月兒低下頭,整個人彷彿蒼老了十年,她抓住我的手,緩緩道:“後來我才知道,秦柳在被伊布□後,用伊布的手槍先是打了伊布一槍,然後自己開槍自殺了。雖然伊布沒有死,只是受了重傷,昏迷過去了。但上面的人對秦柳很惱火,命令下來把秦柳的屍體扔到荒野餵狗。等我去到那時,秦柳已經、已經……”

“不要再說了!”我實在聽不下去了,不要說這是我的親舅舅,哪怕是一般人,只要還有良心,也不忍聽到這樣悲慘的遭遇啊!

月兒沒理會我,繼續說道:“我將秦柳的屍骨收拾好,出錢讓人把秦柳的骸骨燒了,秦柳身上一隻戴著一個銅錢,以前我聽他說過,那東西雖然不值錢,卻是他父親留給他的,所以一直戴著,我知道這是唯一可以證實秦柳身份的東西了,於是我帶著秦柳的骨灰和銅錢,連夜偷偷逃跑,跑回西雙版納。”

“秦柳總是教我漢語、漢字,還有漢族人的文化,所以我知道,人死後是要落葉歸根的,秦柳生前我不能帶他離開,死後我終於可以帶他走了。”

月兒的聲音有些飄渺,不知為何,這樣的月兒讓我有些害怕——我想抽回被月兒抓得緊緊的手,可月兒依舊用力抓住,我只能忍著手上的疼痛,繼續聽她敘說。

“我不知道秦柳的家鄉在哪裡,我唯一有的,也只不過是那個地址,我只知道自己要去北京,送秦柳回家。我身上本來就沒多少錢,西雙版納離北京又遠,錢很快就花光了,沒有錢我就去打零工,半年後,我終於來到了那個大院門口。”

“我以前只知道秦柳不是一般人,卻沒想到他家門口還有武警把守,那些人根本不讓我這個可疑的鄉下女進去,我沒辦法,只有蹲在門口等,可那些人都是開著小車進出的,我根本連和他們說話的機會都沒有。終於皇天不負有心人,讓我等到一個學生模樣的少年。”

我心裡一動,那個人莫非是舒宇?

果然,只聽見月兒繼續說道:“那個少年說他姓舒,就住在這大院裡,又問我蹲在這兒是做什麼,我便抱著一線希望,直接問他認不認識秦柳,他一聽,便立刻帶我到了個飯館,說秦柳雖然不是他哥,卻是比他哥還親的人,又問我秦柳在哪兒,於是我便一五一十的將秦柳的事都告訴了他。”

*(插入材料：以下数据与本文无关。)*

-- pv_equiv track=rewrite | github.com/DavOstx7/random-code | python/newExercises/GoogleInterviews/ex1-MatrixIsland/pysol2.py | GetToEdge
-- ===== SOURCE A (Python) =====
-- def GetToEdge(save1, rc, edgesR, edgesC, visited):
--     r = rc[0]
--     c = rc[1]
--
--     if(r in edgesR or c in edgesC):
--         return True
--
--     if(rc in visited):
--         return False
--
--     visited.append(rc)
--     options = [(r+1,c), (r-1,c), (r,c+1), (r,c-1)]
--
--     for t in options:
--         if(t in save1):
--             if(GetToEdge(save1, t, edgesR, edgesC, visited)):
--                 return True
--
--     return False
-- ===== SOURCE B (Python) =====
-- def GetToEdge(save1, rc, edgesR, edgesC, visited):
--     # Iterative DFS with an explicit stack instead of recursion; same return
--     # value and the same in-place appends to visited, in the same order.
--     stack = [rc]
--     while stack:
--         (r, c) = stack.pop()
--         if r in edgesR or c in edgesC:
--             return True
--         if (r, c) in visited:
--             continue
--         visited.append((r, c))
--         stack += [t for t in ((r, c - 1), (r, c + 1), (r - 1, c), (r + 1, c)) if t in save1]
--     return False
-- ===== Notes on version B (the rewrite author's own statement) =====
-- stated objective: alternative
-- what changed: The recursive DFS is replaced by an iterative DFS with an explicit stack (mark-on-pop, neighbors pushed in reverse so pop order matches the recursion's pre-order), avoiding Python recursion depth limits; same return value and the same in-place appends to visited.
import Mathlib
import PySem

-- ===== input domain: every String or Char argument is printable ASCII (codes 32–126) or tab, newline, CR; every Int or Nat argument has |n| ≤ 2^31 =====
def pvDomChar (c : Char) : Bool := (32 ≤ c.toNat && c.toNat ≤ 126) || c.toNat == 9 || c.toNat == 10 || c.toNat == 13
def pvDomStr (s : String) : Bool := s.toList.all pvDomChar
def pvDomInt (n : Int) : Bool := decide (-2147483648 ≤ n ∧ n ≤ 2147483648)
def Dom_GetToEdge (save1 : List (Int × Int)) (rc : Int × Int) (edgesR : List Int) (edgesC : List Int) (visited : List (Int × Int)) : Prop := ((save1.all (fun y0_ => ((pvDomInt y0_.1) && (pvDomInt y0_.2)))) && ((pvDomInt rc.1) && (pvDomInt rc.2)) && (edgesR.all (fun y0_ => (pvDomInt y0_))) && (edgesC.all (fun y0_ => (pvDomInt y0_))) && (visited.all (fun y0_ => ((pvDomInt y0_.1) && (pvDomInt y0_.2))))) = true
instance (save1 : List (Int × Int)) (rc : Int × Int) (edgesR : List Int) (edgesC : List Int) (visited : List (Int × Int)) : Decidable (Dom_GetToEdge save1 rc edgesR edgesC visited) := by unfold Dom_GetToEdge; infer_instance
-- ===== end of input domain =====

-- B replaces the recursive DFS by an iterative explicit-stack DFS (same return value;
-- both versions mutate `visited` in Python and B performs the identical appends, so only
-- the return value is what the theorems below are about).

-- ===== PORT A =====
-- A's recursion threads the mutated `visited` through the calls, so the helper returns
-- (result, visited).  The recursion is made total with a fuel argument: 2*|save1|+2 is a
-- bound on A's recursion depth (each level below the first adds a new save1 cell to
-- visited), so the fuel-0 branch is never the one that produces the result.
def goA (save1 : List (Int × Int)) (edgesR : List Int) (edgesC : List Int) :
    Nat → (Int × Int) → List (Int × Int) → Bool × List (Int × Int)
  | 0, _, visited => (false, visited)
  | fuel+1, rc, visited =>
    if rc.1 ∈ edgesR ∨ rc.2 ∈ edgesC then (true, visited)
    else if rc ∈ visited then (false, visited)
    else
      -- visited.append(rc); then the for-loop over options with early return,
      -- transliterated as a fold carrying the (returned?, visited) state
      [(rc.1+1, rc.2), (rc.1-1, rc.2), (rc.1, rc.2+1), (rc.1, rc.2-1)].foldl
        (fun st t =>
          if st.1 then st
          else if t ∈ save1 then goA save1 edgesR edgesC fuel t st.2 else st)
        (false, visited ++ [rc])

def GetToEdge (save1 : List (Int × Int)) (rc : Int × Int) (edgesR : List Int) (edgesC : List Int) (visited : List (Int × Int)) : Bool :=
  (goA save1 edgesR edgesC (2 * save1.length + 2) rc visited).1

-- ===== PORT B =====
-- stack is top-first (Python's list end = our head); `stack += [t for t in (...) if t in save1]`
-- becomes prepending the reverse of the filtered quadruple.  Well-founded: each iteration
-- either shrinks the stack or moves a stack cell into visited while pushing ≤ 4 save1 cells.
def goB (save1 : List (Int × Int)) (edgesR : List Int) (edgesC : List Int) :
    List (Int × Int) → List (Int × Int) → Bool × List (Int × Int)
  | [], visited => (false, visited)
  | x :: rest, visited =>
    if x.1 ∈ edgesR ∨ x.2 ∈ edgesC then (true, visited)
    else if x ∈ visited then goB save1 edgesR edgesC rest visited
    else goB save1 edgesR edgesC
        ((([(x.1, x.2-1), (x.1, x.2+1), (x.1-1, x.2), (x.1+1, x.2)].filter (· ∈ save1)).reverse) ++ rest)
        (visited ++ [x])
  termination_by stack visited => 5 * ((save1 ++ stack).toFinset \ visited.toFinset).card + stack.length
  decreasing_by
  · have hsub : ((save1 ++ rest).toFinset \ visited.toFinset) ⊆ ((save1 ++ x :: rest).toFinset \ visited.toFinset) := by
      intro y hy
      simp only [Finset.mem_sdiff, List.mem_toFinset, List.mem_append, List.mem_cons] at hy ⊢
      tauto
    have := Finset.card_le_card hsub
    simp only [List.length_cons]
    omega
  · rename_i hedge hvis
    have hxmem : x ∈ ((save1 ++ x :: rest).toFinset \ visited.toFinset) := by
      simp only [Finset.mem_sdiff, List.mem_toFinset, List.mem_append, List.mem_cons]
      tauto
    have hsub : ((save1 ++ (([(x.1, x.2-1), (x.1, x.2+1), (x.1-1, x.2), (x.1+1, x.2)].filter (· ∈ save1)).reverse ++ rest)).toFinset \ (visited ++ [x]).toFinset)
        ⊆ ((save1 ++ x :: rest).toFinset \ visited.toFinset).erase x := by
      intro y hy
      simp only [Finset.mem_sdiff, List.mem_toFinset, List.mem_append, List.mem_cons,
        List.mem_reverse, List.mem_filter, List.not_mem_nil,
        Finset.mem_erase, decide_eq_true_eq] at hy ⊢
      tauto
    have hcard := Finset.card_le_card hsub
    rw [Finset.card_erase_of_mem hxmem] at hcard
    have hlen : (([(x.1, x.2-1), (x.1, x.2+1), (x.1-1, x.2), (x.1+1, x.2)].filter (· ∈ save1)).reverse).length ≤ 4 := by
      rw [List.length_reverse]
      exact le_trans (List.length_filter_le _ _) (by simp)
    have hpos : 0 < ((save1 ++ x :: rest).toFinset \ visited.toFinset).card := Finset.card_pos.mpr ⟨x, hxmem⟩
    simp only [List.length_append, List.length_cons]
    omega

def GetToEdge_alt (save1 : List (Int × Int)) (rc : Int × Int) (edgesR : List Int) (edgesC : List Int) (visited : List (Int × Int)) : Bool :=
  (goB save1 edgesR edgesC [rc] visited).1

-- ===== PRECONDITION & SPEC =====
def Spec_GetToEdge (save1 : List (Int × Int)) (rc : Int × Int) (edgesR : List Int) (edgesC : List Int) (visited : List (Int × Int)) (out : Bool) : Prop := out = GetToEdge_alt save1 rc edgesR edgesC visited
instance (save1 : List (Int × Int)) (rc : Int × Int) (edgesR : List Int) (edgesC : List Int) (visited : List (Int × Int)) (out : Bool) : Decidable (Spec_GetToEdge save1 rc edgesR edgesC visited out) := by unfold Spec_GetToEdge; infer_instance

-- ===== CLAIM (what is proved, stated in full; the proofs are below) =====
def Claim_equal_GetToEdge : Prop := ∀ (save1 : List (Int × Int)) (rc : Int × Int) (edgesR : List Int) (edgesC : List Int) (visited : List (Int × Int)), Dom_GetToEdge save1 rc edgesR edgesC visited → Spec_GetToEdge save1 rc edgesR edgesC visited (GetToEdge save1 rc edgesR edgesC visited)

-- ===== LEMMAS AND PROOFS =====

-- number of save1 cells not yet visited
def nfv (save1 visited : List (Int × Int)) : Nat := (save1.toFinset \ visited.toFinset).card

theorem nfv_mono {save1 v w : List (Int × Int)} (h : v <+: w) : nfv save1 w ≤ nfv save1 v := by
  apply Finset.card_le_card
  apply Finset.sdiff_subset_sdiff (Finset.Subset.refl _)
  intro y hy
  simp only [List.mem_toFinset] at hy ⊢
  exact h.subset hy

-- goA only ever appends to visited
theorem goA_visited_prefix (save1 : List (Int × Int)) (edgesR edgesC : List Int) :
    ∀ fuel rc visited, visited <+: (goA save1 edgesR edgesC fuel rc visited).2 := by
  intro fuel
  induction fuel with
  | zero => intro rc visited; simp [goA]
  | succ f ih =>
    intro rc visited
    simp only [goA]
    split
    · simp
    split
    · simp
    · -- fold over the option list
      have key : ∀ (opts : List (Int × Int)) (b : Bool) (v : List (Int × Int)),
          v <+: (opts.foldl (fun st t => if st.1 then st else if t ∈ save1 then goA save1 edgesR edgesC f t st.2 else st) (b, v)).2 := by
        intro opts
        induction opts with
        | nil => intro b v; simp
        | cons t rest ihr =>
          intro b v
          simp only [List.foldl_cons]
          by_cases hb : b = true
          · subst hb; simpa using ihr true v
          · simp only [Bool.not_eq_true] at hb
            subst hb
            simp only [Bool.false_eq_true, if_false]
            by_cases ht : t ∈ save1
            · simp only [ht, if_pos]
              have h1 := ih t v
              have h2 := ihr (goA save1 edgesR edgesC f t v).1 (goA save1 edgesR edgesC f t v).2
              exact h1.trans h2
            · simp only [ht, ite_false]
              exact ihr false v
      exact (List.prefix_append _ _).trans (key _ false _)

-- once the fold's flag is true it stays fixed
theorem foldl_true (save1 : List (Int × Int)) (edgesR edgesC : List Int) (f : Nat) :
    ∀ (opts : List (Int × Int)) (v : List (Int × Int)),
      opts.foldl (fun st t => if st.1 then st else if t ∈ save1 then goA save1 edgesR edgesC f t st.2 else st) (true, v) = (true, v) := by
  intro opts
  induction opts with
  | nil => intro v; rfl
  | cons t rest ih => intro v; simpa using ih v

-- the joint simulation lemma: L1 (single cell on top of the stack) and L (an options
-- fold against the filtered options pushed on the stack), by induction on A's fuel
theorem simulation (save1 : List (Int × Int)) (edgesR edgesC : List Int) :
    ∀ fa : Nat,
      (∀ (rc : Int × Int) (visited stack : List (Int × Int)),
        fa ≥ 2 * nfv save1 visited + (if rc ∈ save1 then 1 else 2) →
        goB save1 edgesR edgesC (rc :: stack) visited =
          (let p := goA save1 edgesR edgesC fa rc visited
           if p.1 then (true, p.2) else goB save1 edgesR edgesC stack p.2)) ∧
      (∀ (opts : List (Int × Int)) (visited stack : List (Int × Int)),
        fa ≥ 2 * nfv save1 visited + 1 →
        goB save1 edgesR edgesC ((opts.filter (· ∈ save1)) ++ stack) visited =
          (let p := opts.foldl (fun st t => if st.1 then st else if t ∈ save1 then goA save1 edgesR edgesC fa t st.2 else st) (false, visited)
           if p.1 then (true, p.2) else goB save1 edgesR edgesC stack p.2)) := by
  intro fa
  induction fa with
  | zero =>
    constructor
    · intro rc visited stack h; split at h <;> omega
    · intro opts visited stack h; omega
  | succ f ih =>
    have L1 : ∀ (rc : Int × Int) (visited stack : List (Int × Int)),
        f + 1 ≥ 2 * nfv save1 visited + (if rc ∈ save1 then 1 else 2) →
        goB save1 edgesR edgesC (rc :: stack) visited =
          (let p := goA save1 edgesR edgesC (f+1) rc visited
           if p.1 then (true, p.2) else goB save1 edgesR edgesC stack p.2) := by
      intro rc visited stack hfa
      simp only [goA, goB]
      by_cases hedge : rc.1 ∈ edgesR ∨ rc.2 ∈ edgesC
      · simp [hedge]
      by_cases hvis : rc ∈ visited
      · simp [hedge, hvis]
      · simp only [hedge, hvis, if_false]
        -- both expand; identify the pushed cells with the filtered options
        have hpush : (([(rc.1, rc.2-1), (rc.1, rc.2+1), (rc.1-1, rc.2), (rc.1+1, rc.2)].filter (· ∈ save1)).reverse)
            = [(rc.1+1, rc.2), (rc.1-1, rc.2), (rc.1, rc.2+1), (rc.1, rc.2-1)].filter (· ∈ save1) := by
          simp only [List.filter_cons, List.filter_nil]
          split_ifs <;> rfl
        rw [hpush]
        -- fuel condition for the inner fold at visited ++ [rc]
        have hsdiff : save1.toFinset \ (visited ++ [rc]).toFinset = (save1.toFinset \ visited.toFinset).erase rc := by
          have h1 : (visited ++ [rc]).toFinset = insert rc visited.toFinset := by
            ext y; simp
          rw [h1, Finset.sdiff_insert]
        have hnf : 2 * nfv save1 (visited ++ [rc]) + 1 ≤ f := by
          by_cases hmem : rc ∈ save1
          · have hx : rc ∈ save1.toFinset \ visited.toFinset := by
              simp [List.mem_toFinset, hmem, hvis]
            have heq : nfv save1 (visited ++ [rc]) + 1 = nfv save1 visited := by
              unfold nfv
              rw [hsdiff, Finset.card_erase_of_mem hx]
              have := Finset.card_pos.mpr ⟨rc, hx⟩
              omega
            simp only [hmem, if_pos] at hfa
            omega
          · have heq : nfv save1 (visited ++ [rc]) = nfv save1 visited := by
              unfold nfv
              rw [hsdiff, Finset.erase_eq_of_notMem]
              simp [hmem]
            simp only [hmem, if_false] at hfa
            omega
        exact ih.2 [(rc.1+1, rc.2), (rc.1-1, rc.2), (rc.1, rc.2+1), (rc.1, rc.2-1)] (visited ++ [rc]) stack (by omega)
    refine ⟨L1, ?_⟩
    intro opts
    induction opts with
    | nil =>
      intro visited stack h
      simp [goB]
    | cons t rest ihr =>
      intro visited stack h
      by_cases ht : t ∈ save1
      · have hfilter : ((t :: rest).filter (· ∈ save1)) ++ stack = t :: ((rest.filter (· ∈ save1)) ++ stack) := by
          simp [List.filter_cons, ht]
        rw [hfilter, L1 t visited ((rest.filter (· ∈ save1)) ++ stack) (by simp [ht]; omega)]
        rw [List.foldl_cons]
        simp only [Bool.false_eq_true, ite_false, ht, ite_true]
        set p := goA save1 edgesR edgesC (f+1) t visited with hp
        by_cases hp1 : p.1 = true
        · have hpt : p = (true, p.2) := Prod.ext_iff.mpr ⟨hp1, rfl⟩
          rw [hpt, foldl_true]
          simp [hp1]
        · have hp0 : p.1 = false := Bool.not_eq_true _ ▸ (by simpa using hp1)
          have hpf : p = (false, p.2) := Prod.ext_iff.mpr ⟨hp0, rfl⟩
          have hmono : nfv save1 p.2 ≤ nfv save1 visited :=
            nfv_mono (hp ▸ goA_visited_prefix save1 edgesR edgesC (f+1) t visited)
          conv_rhs => rw [hpf]
          simp only [hp0, Bool.false_eq_true, ite_false]
          rw [ihr p.2 stack (by omega)]
      · have hfilter : ((t :: rest).filter (· ∈ save1)) = rest.filter (· ∈ save1) := by
          simp [List.filter_cons, ht]
        rw [hfilter, ihr visited stack h]
        simp [ht]

-- ===== VERDICT (by name: the statement is the Claim_ definition above) =====
theorem GetToEdge_spec : Claim_equal_GetToEdge := by
  intro save1 rc edgesR edgesC visited _
  unfold Spec_GetToEdge GetToEdge GetToEdge_alt
  have hnf : nfv save1 visited ≤ save1.length :=
    le_trans (Finset.card_le_card (Finset.sdiff_subset)) (List.toFinset_card_le _)
  have h := (simulation save1 edgesR edgesC (2 * save1.length + 2)).1 rc visited []
    (by split <;> omega)
  rw [h]
  set p := goA save1 edgesR edgesC (2 * save1.length + 2) rc visited
  by_cases hp : p.1 <;> simp [hp, goB]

“他聽了我的話以後也很傷心,當場就哭了,我見他這樣就把秦柳的骨灰和那個銅錢吊飾交給他,請求他把秦柳安葬了。他問我有什麼打算,我說想給秦柳報仇。他叫我死心,說姓沈的不是那麼好對付的,又答應我總有一天他會替秦柳找沈聰算這筆賬的。我看見他的表情,就知道自己沒找錯人,可能是秦柳在天之靈保佑我吧。於是我就放心的回西雙版納了,伊布還沒死,我還要回去,把這個毀了秦柳的人殺掉!”

月兒的眼睛像野獸一樣閃爍著,像是跳躍著兩團仇恨的火焰,我不禁打了個寒戰,問道:“你、你把伊布殺了?”